Resumiendo podemos decir que lo que Miller plantea, no es tanto cómo se manejó Serguéi con la castración, sino de donde encontró los elementos que le permitieron evitarla o bordearla. Identifica cuáles fueron sus “defensas”7.

Para resolver este tema aborda, junto con el registro imaginario, y el registro simbólico,  el registro Real del goce. Miller se ubica en la modalidad de goce del sujeto y propone desde allí, una lectura defensiva tanto del Nombre del Padre como de la función fálica del encuentro con el goce Otro.

Su propuesta es que Serguéi se defiende de este goce al actuar con un semblante de hombre, pero sentirse profundamente identificado como una mujer. Se refiere a su madre, presentada como una mujer beata y sumisa. Es, sin duda, una respuesta diferente a responder al goce Otro como el delirio de ser la mujer de Dios de Schreber. Es una especie de evitación con ese encuentro, esto explicaría el porqué de la no actividad, y la pasividad para actuar y decidir del futuro del HL, porque esta “solución” también tiene consecuencias en la capacidad de actuación de la vida cotidiana. Serguéi no se enfrenta a la función simbólica del N del P (no es padre), no hace un uso del falo que apunte en ese sentido. No se encuentra con el goce Otro, porque encuentra una modalidad de goce que lo mantiene a distancia, pero que, a la vez, lo amarra (el coito anal). Puede acceder a las mujeres, pero no a ellas como sujeto, sino sólo en función de objeto; solo se siente atraído por criadas como Gruscha que están fregando el suelo y vistas desde atrás, por nadie más, es decir del trasero de la mujeres sumisas. No sabemos cómo fue la relación de Serguéi con su mujer, sólo que esta se suicidó. No es buena idea especular con esto. La sugerencia de Miller es que un sujeto puede encontrar al igual que el HL otras soluciones para hacer de semblante y de suplencia del NP y de la función del falo, y lo propone como tema de investigación para el psicoanálisis.

La propuesta

Por mi parte insisto en mi pequeña aportación. El HL no se desencadenó:

1.       Porque encontró un padre imaginario que le sostuvo siempre y opero como NP: Freud por el mismo o por delegación en sus seguidores. Es decir por el mantenimiento de la transferencia.
2.       Porque encontró un modo de nombrarse y hacer vínculo social : el hombre de los lobos en la comunidad psicoanalítica, que le dio protección y por ello podía vender sus cuadros, y publicar sus autobiografías (a propuesta de M. Gardiner) y conceder entrevistas a periodistas con su nuevo nombre HL y no Sergei. Y finalmente,
3.       Porque logró un buen síntoma que le permitió no encontrarse nunca con el goce Otro y la función simbólica de padre como dice Miller. La modalidad de goce sexual.

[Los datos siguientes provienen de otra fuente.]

-- ===== PRECONDITION & SPEC =====
-- Pre_roboti excludes exactly the inputs where A raises: n = 0 with non-empty navodila
-- (ZeroDivisionError at 'i %= n') and n < 0 with a direction character J/S/Z/V present
-- (IndexError: s is empty). Every input on which A returns is admitted.
def Pre_roboti (navodila : String) (n : Int) : Prop :=
  1 ≤ n ∨ (navodila = "" ∧ n = 0) ∨
    (n < 0 ∧ ∀ c ∈ navodila.toList, c ≠ 'J' ∧ c ≠ 'S' ∧ c ≠ 'Z' ∧ c ≠ 'V')
instance (navodila : String) (n : Int) : Decidable (Pre_roboti navodila n) := by
  unfold Pre_roboti; infer_instance
def pvWitness_roboti : String × Int := ("JSZVx?", 2)

def Spec_roboti (navodila : String) (n : Int) (out : List (Int × Int)) : Prop := out = roboti_alt navodila n
instance (navodila : String) (n : Int) (out : List (Int × Int)) : Decidable (Spec_roboti navodila n out) := by unfold Spec_roboti; infer_instance

-- ===== CLAIM (what is proved, stated in full; the proofs are below) =====
def Claim_equal_roboti : Prop := ∀ (navodila : String) (n : Int), Dom_roboti navodila n → Pre_roboti navodila n → Spec_roboti navodila n (roboti navodila n)

-- ===== LEMMAS AND PROOFS =====
def robotiDelta (c : Char) : Int × Int :=
  if c = 'V' then (1, 0) else if c = 'Z' then (-1, 0)
  else if c = 'S' then (0, 1) else if c = 'J' then (0, -1) else (0, 0)

def padd (p q : Int × Int) : Int × Int := (p.1 + q.1, p.2 + q.2)

def dsum (cs : List Char) : Int × Int :=
  (((cs.count 'V' : Int) - (cs.count 'Z' : Int)),
   ((cs.count 'S' : Int) - (cs.count 'J' : Int)))

def contrib (N : Nat) : List Char → Nat → Nat → Int × Int
  | [], _, _ => (0, 0)
  | c :: l, i, k => padd (if i = k then robotiDelta c else (0, 0)) (contrib N l ((i + 1) % N) k)

theorem dsum_cons (c : Char) (cs : List Char) :
    dsum (c :: cs) = padd (robotiDelta c) (dsum cs) := by
  by_cases hV : c = 'V' <;> by_cases hZ : c = 'Z' <;> by_cases hS : c = 'S' <;>
    by_cases hJ : c = 'J' <;>
  simp_all [dsum, robotiDelta, padd, List.count_cons] <;> omega

theorem padd_zero_left (p : Int × Int) : padd (0, 0) p = p := by simp [padd]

Antes de terminar este pequeño trabajo, hay que introducir otro elemento que si bien es apuntado por Freud y Lacan, es también Miller quien lo desarrolla. El HL tuvo momentos de cierta desestabilización, antes de la atención con Freud y también después. Antes de Freud a los 18 años, está el contraer la enfermedad de la sifilis, lo cual tenía efectos sobre el funcionamiento del pene y parece que también sobre el estómago. Esta es la causa de su parálisis para seguir estudiando derecho y decidiendo en la vida. Y después de la atención de Freud, cuando le atendía M Gardiner en una semi paranoia autoreferencial en que pensaba que todos se reían de él por un grano que tenía en la nariz. El elemento común que Freud y Lacan destacan es la afrenta narcisista, pero es Miller el que explota el concepto y explica que en la psicosis ordinaria, una afrenta narcisista afecta directamente a toda la estructura psíquica del sujeto. No es un “narcisismo secundario” que toca la castración como podría ser en la neurosis, sino un ataque directo a aquellas identificaciones imaginarias sobre las que se sustenta la estructura del sujeto. Por ello es en estos momentos en que la imagen del sujeto está amenazada, es toda la estructura la que se ve amenazada.  El HL logró bien que mal reestabilizarse recurriendo a los elementos que hemos propuesto. Y tal vez, en este último registro, cumpla una función de cierta estabilización el tema de la defecación –esta es la tesis.

RICARD ARRANZ



NOTAS

1. Los inclasificables de la  Clínica. "Los desencadenamientos en la Psicosis Ordinaria", pp. 18-19. Ed Paidós.
2. ERBETTA, Anahí y VALERA, Jesica: Efectos de la Transferencia en el Hombre de los lobos. Proyecto de Investigación  Facultad de Psicología Universidad de la Plata, www:sedici.unlp.edu.ar .
3. MILLER, J.-A. “El hombre de los lobos. Un seminario de investigación psicoanalítica”. Ed Gredos.
4. OBHOLZER, K., Conversaciones con el hombre de los lobos. Buenos Aires, Nueva Visión, 1996.
5. GARDINER, M., Los casos de Sigmund Freud. Buenos Aires, Ed. Nueva Visión 2002.
6. FREUD, S., Obras completas,  vol.  XVII, Amorrotu, p. 110.
7. MILLER, J.-A., op. cit., p. 172.


                  

miércoles, 7 de marzo de 2018

Reseña de la conferencia de JORGE SOSA: "Adolescencia y psicosis"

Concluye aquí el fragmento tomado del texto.